Now this process was carried out for all the tweets about all the different players. The prevalent sentiment about a particular player was given by the difference between the number of positive and negative tweets (which was also normalized). Doing this helped us observe several interesting trends in the data. Consider the comparative study of sentiments about Neymar, Ronaldo and Harry Kane over November 2015. Also, have a look at how the sentiment about Harry Kane varied across countries.

Ronaldo-Kane

Kane-Sentiment

Such analysis has huge potential applications. Imagine how Tottenham Hotspurs, the club which Harry Kane plays for could maximize their profits by opening more ‘Spurs Stores’ in South Africa where Kane is way more popular (green) as compared to say Australia where he is clearly notorious (red).
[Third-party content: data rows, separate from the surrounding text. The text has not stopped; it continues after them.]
-- pv_equiv track=rewrite | github.com/Robeenx/tasks | randomes/strings/string_suffix.py | string_suffix
-- ===== SOURCE A (Python) =====
-- def string_suffix(s: str) -> int:
--     """
--     Сумма сходств строки.
--     """
--     res = 0
--     for i in range(len(s)):
--         for x in range(len(s), i, -1):
--             if s.startswith(s[i:x]):
--                 res += len(s[i:x])
--                 break
--     return res
-- ===== SOURCE B (Python) =====
-- def string_suffix(s: str) -> int:
--     """
--     Сумма сходств строки.
--     """
--     total = 0
--     for i in range(len(s)):
--         k = 0
--         for a, b in zip(s, s[i:]):
--             if a != b:
--                 break
--             k += 1
--         total += k
--     return total
-- ===== Notes on version B (the rewrite author's own statement) =====
-- stated objective: faster
-- what changed: A searches, for each start i, the longest prefix-matching slice by trying every end x downward with a full startswith test on a fresh slice; B computes the same longest match length directly as the character-by-character common prefix of s and s[i:], removing the inner search over x and its O(n) slice+startswith test.
import Mathlib
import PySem

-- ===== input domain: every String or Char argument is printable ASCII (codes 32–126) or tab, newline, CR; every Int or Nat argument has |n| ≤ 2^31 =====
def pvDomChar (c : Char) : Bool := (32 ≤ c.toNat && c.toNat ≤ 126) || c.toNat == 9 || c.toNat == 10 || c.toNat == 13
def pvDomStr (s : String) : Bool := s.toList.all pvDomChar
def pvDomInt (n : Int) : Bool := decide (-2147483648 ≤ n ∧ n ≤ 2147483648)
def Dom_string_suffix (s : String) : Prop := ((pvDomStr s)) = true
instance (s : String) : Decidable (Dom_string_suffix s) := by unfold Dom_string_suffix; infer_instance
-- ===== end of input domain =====

-- B replaces A's inner downward search with slices by a direct char-by-char common-prefix count (objective: faster).

-- ===== PORT A =====
-- inner loop 'for x in range(len(s), i, -1): if s.startswith(s[i:x]): res += len(s[i:x]); break'
-- transliterated as a recursion over the list of x values, returning the amount added to res (0 if no break)
def pvInnerA (cs : List Char) (i : Int) : List Int → Int
  | [] => 0
  | x :: rest =>
      let sub := PySem.List.slice cs (some i) (some x)
      if PySem.Chars.startswith cs sub then (sub.length : Int)
      else pvInnerA cs i rest

def string_suffix (s : String) : Int :=
  let cs := s.toList
  (PySem.List.pyRange 0 (cs.length : Int) 1).foldl
    (fun res i => res + pvInnerA cs i (PySem.List.pyRange (cs.length : Int) i (-1))) 0

-- ===== PORT B =====
-- inner loop 'for a, b in zip(s, s[i:]): if a != b: break; k += 1' as structural recursion over the zipped pairs
def pvLcpPairs : List (Char × Char) → Int
  | [] => 0
  | (a, b) :: rest => if a ≠ b then 0 else pvLcpPairs rest + 1

def string_suffix_alt (s : String) : Int :=
  let cs := s.toList
  (PySem.List.pyRange 0 (cs.length : Int) 1).foldl
    (fun total i => total + pvLcpPairs (cs.zip (PySem.List.slice cs (some i) none))) 0

-- ===== PRECONDITION & SPEC =====
def Spec_string_suffix (s : String) (out : Int) : Prop := out = string_suffix_alt s
instance (s : String) (out : Int) : Decidable (Spec_string_suffix s out) := by unfold Spec_string_suffix; infer_instance

-- ===== CLAIM =====
def Claim_equal_string_suffix : Prop := ∀ (s : String), Dom_string_suffix s → Spec_string_suffix s (string_suffix s)

-- ===== LEMMAS AND PROOFS =====
-- Nat-valued common-prefix length, the shared characterisation of both inner loops
def lcpN : List Char → List Char → Nat
  | a :: as, b :: bs => if a = b then lcpN as bs + 1 else 0
  | _, _ => 0

theorem lcpN_le (u v : List Char) : lcpN u v ≤ v.length := by
  induction u generalizing v with
  | nil => cases v <;> simp [lcpN]
  | cons a as ih =>
      cases v with
      | nil => simp [lcpN]
      | cons b bs =>
          simp only [lcpN]
          split_ifs
          · simpa using ih bs
          · simp

theorem pvLcpPairs_zip (u v : List Char) : pvLcpPairs (u.zip v) = (lcpN u v : Int) := by
  induction u generalizing v with
  | nil => cases v <;> simp [pvLcpPairs, lcpN]
  | cons a as ih =>
      cases v with
      | nil => simp [pvLcpPairs, lcpN]
      | cons b bs =>
          simp only [List.zip_cons_cons, pvLcpPairs, lcpN, ih bs]
          by_cases h : a = b
          · simp only [h, ite_not]
            push_cast
            ring_nf
          · simp [h]

theorem take_prefix_iff (k : Nat) (u v : List Char) (hk : k ≤ v.length) :
    (v.take k <+: u) ↔ k ≤ lcpN u v := by
  induction k generalizing u v with
  | zero => simp
  | succ k ih =>
      cases v with
      | nil => simp at hk
      | cons b bs =>
          cases u with
          | nil =>
              simp only [List.take_succ_cons, lcpN]
              constructor
              · intro h; exact absurd (List.eq_nil_of_prefix_nil h) (by simp)
              · intro h; omega
          | cons a as =>
              simp only [List.take_succ_cons, List.cons_prefix_cons, lcpN]
              rcases eq_or_ne a b with h | h
              · subst h
                simp [ih as bs (by simpa using hk)]
              · simp [Ne.symm h, h]

theorem pyRange_self_neg_one (a : Int) : PySem.List.pyRange a a (-1) = [] := by
  simp [PySem.List.pyRange]

theorem pyRange_neg_one_cons {a b : Int} (h : b < a) :
    PySem.List.pyRange a b (-1) = a :: PySem.List.pyRange (a - 1) b (-1) := by
  have hc : (a - b + -(-1) - 1) / -(-1) = a - b := by norm_num
  simp only [PySem.List.pyRange]
  norm_num [h]
  rcases eq_or_lt_of_le (Int.add_one_le_iff.mpr h) with h1 | h1
  · -- b = a - 1 : both tails empty
    have : a - b = 1 := by omega
    have h2 : ¬ b < a - 1 := by omega
    simp [this, h2, List.range_succ]
  · have h2 : b < a - 1 := by omega
    simp only [if_pos h2]
    have hn : (a - b).toNat = (a - 1 - b).toNat + 1 := by omega
    rw [hn, List.range_succ_eq_map, List.map_cons, List.map_map]
    congr 1
    · norm_num
    · apply List.map_congr_left
      intro k _
      simp only [Function.comp_apply]
      push_cast
      ring

theorem innerA_eq (cs : List Char) (i d : Nat) (hx : i + d ≤ cs.length) :
    pvInnerA cs (i : Int) (PySem.List.pyRange ((i : Int) + d) i (-1)) =
      (min (lcpN cs (cs.drop i)) d : Int) := by
  induction d with
  | zero =>
      have : (i : Int) + (0 : Nat) = (i : Int) := by push_cast; ring
      rw [this, pyRange_self_neg_one]
      simp [pvInnerA]
  | succ d ih =>
      rw [pyRange_neg_one_cons (by omega)]
      simp only [pvInnerA]
      have hslice : PySem.List.slice cs (some (i : Int)) (some ((i : Int) + (d + 1 : Nat))) =
          (cs.drop i).take (d + 1) := by
        have := PySem.List.slice_natCast cs i (i + (d + 1))
        push_cast at this ⊢
        rw [this]
        congr 1
        omega
      rw [hslice]
      have hpre : PySem.Chars.startswith cs ((cs.drop i).take (d + 1)) =
          decide (d + 1 ≤ lcpN cs (cs.drop i)) := by
        simp only [PySem.Chars.startswith]
        rw [Bool.eq_iff_iff]
        simp only [List.isPrefixOf_iff_prefix, decide_eq_true_eq]
        exact take_prefix_iff (d + 1) cs (cs.drop i) (by simp; omega)
      rw [hpre]
      by_cases h : d + 1 ≤ lcpN cs (cs.drop i)
      · simp only [h, decide_true, if_true]
        have hlen : ((cs.drop i).take (d + 1)).length = d + 1 := by
          simp; omega
        rw [hlen]
        have hm : min (lcpN cs (cs.drop i)) (d + 1) = d + 1 := by omega
        rw [← Nat.cast_min, hm]
      · simp only [h, decide_false]
        rw [if_neg (by simp)]
        have harg : (i : Int) + (d + 1 : Nat) - 1 = (i : Int) + d := by push_cast; ring
        rw [harg, ih (by omega)]
        have hm : min (lcpN cs (cs.drop i)) d = min (lcpN cs (cs.drop i)) (d + 1) := by omega
        rw [← Nat.cast_min, ← Nat.cast_min, hm]

-- ===== VERDICT =====
theorem string_suffix_spec : Claim_equal_string_suffix := by
  intro s _
  unfold Spec_string_suffix string_suffix string_suffix_alt
  simp only []
  apply PySem.List.foldl_congr_mem
  intro acc x hx
  rw [PySem.List.mem_pyRange_one] at hx
  obtain ⟨h0, h1⟩ := hx
  set cs := s.toList with hcs
  obtain ⟨iN, rfl⟩ : ∃ iN : Nat, x = (iN : Int) := ⟨x.toNat, by omega⟩
  have hiN : iN ≤ cs.length := by exact_mod_cast le_of_lt (by exact_mod_cast h1)
  have hrng : (cs.length : Int) = (iN : Int) + ((cs.length - iN : Nat) : Int) := by
    omega
  rw [hrng, innerA_eq cs iN (cs.length - iN) (by omega),
      PySem.List.slice_from cs (by positivity), pvLcpPairs_zip]
  have : (iN : Int).toNat = iN := by simp
  rw [this]
  have hmin : min (lcpN cs (cs.drop iN)) (cs.length - iN) = lcpN cs (cs.drop iN) := by
    have := lcpN_le cs (cs.drop iN)
    simp at this
    omega
  rw [← Nat.cast_min, hmin]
Are you an executive at EA Sports and want to decide whom to have on the cover of FIFA 16? Just mine sentiment on twitter and viola, you’ll see that Neymar would be a way better choice than Kane.

So this was all about our project on Twitter sentiment about football superstars. This project was a part of our course called Computing for Data Sciences at ISI Kolkata. All of our fellow mates from PGDBA have also worked on several such (hopefully: P) interesting projects. Some of them will share their stories with you on this blog as well.

Vardy and his record holds a special place in our hearts. He was the perfect muse for demonstrating the effectiveness of our model. When you’ve come up with your first ‘Real’ model, the true test of the model happens when you see it work in real life on a completely unexpected scale. That meteoric rise in Vardy’s sentiment at 5.55 pm BST, right after he had scored the crucial goal proved to us beyond doubt that our model worked! So, I sign off with a link to that moment when Vardy smashed a record, the moment when people around the world celebrated the dawn of a new star, and the moment when our model was validated! Cheers!